The action in “Cherokee Talisman” begins in 1775 just before the start of the Revolutionary War. The great Cherokee war chief Tsi’yugunsini takes sides with the British because at least they weren’t trying to take their land. He takes in an orphan boy named Totsuhwa and teaches him the ways of his people. Eventually Totsuhwa grows up and has a family of his own to protect against the battles threatening their way of life. While General Andrew Jackson wages a war against the tribes he must find a way to save this family as well as the Cherokee nation before it’s too late.

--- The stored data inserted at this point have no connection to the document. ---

-- pv_equiv track=rewrite | github.com/734ai/MicroGolf | microgolf/engine/nca.py | _count_edge_cells
-- ===== SOURCE A (Python) =====
-- from typing import List, Tuple, Dict, Any, Callable
--
-- def _count_edge_cells(grid: List[List[int]]) -> int:
--     """Count cells on the edge of non-zero regions"""
--     if not grid or not grid[0]:
--         return 0
--
--     h, w = len(grid), len(grid[0])
--     edge_count = 0
--
--     for i in range(h):
--         for j in range(w):
--             if grid[i][j] != 0:
--                 # Check if adjacent to zero or boundary
--                 is_edge = False
--                 for di, dj in [(-1,0), (1,0), (0,-1), (0,1)]:
--                     ni, nj = i + di, j + dj
--                     if ni < 0 or ni >= h or nj < 0 or nj >= w or grid[ni][nj] == 0:
--                         is_edge = True
--                         break
--                 if is_edge:
--                     edge_count += 1
--
--     return edge_count
-- ===== SOURCE B (Python) =====
-- def _row_edges(up, cur, down):
--     left = [0] + cur[:-1]
--     right = cur[1:] + [0]
--     return sum(1 for a, c, b, l, r in zip(up, cur, down, left, right)
--                if c != 0 and (a == 0 or b == 0 or l == 0 or r == 0))
--
-- def _count_edge_cells(grid):
--     """Count cells on the edge of non-zero regions"""
--     if not grid or not grid[0]:
--         return 0
--     w = len(grid[0])
--     z = [0] * w
--     rows = [r[:w] for r in grid]
--     ups = [z] + rows[:-1]
--     downs = rows[1:] + [z]
--     return sum(_row_edges(u, c, d) for u, c, d in zip(ups, rows, downs))
-- ===== Notes on version B (the rewrite author's own statement) =====
-- stated objective: faster
-- what changed: B replaces A's per-cell inner loop over four (di,dj) offsets with bounds checks by a shift-and-zip sweep: each (length-w-truncated) row is zipped with its up/down neighbour rows (zero rows at the borders) and its own left/right shifts, so every neighbour test is a direct comparison with no index arithmetic or bounds checks.
import Mathlib
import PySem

There are not too many writers out there who can take historical fiction and make it appeal to the average reader. David-Michael Harding successfully combines facts and fiction to write a very powerful book that covers a subject not too many people are familiar with. He tells both sides of the story without seeming to favor one over the other.

The action is fast paced and easy to read but sometimes the details during some of the battle scenes can get gruesome and are not for the faint of heart. This serves to shine the light on the brutality that people in general are capable of as they fight for survival and Mr Harding manages to keep a balance between the pros and cons of both cultures.

“Cherokee Talisman” by David-Michael Harding is recommended for anyone interested in learning more about the conflict between the Native Americans and the white settlers.

*A copy of this book was given for an honest review. The opinions expressed in this article are solely the author’s.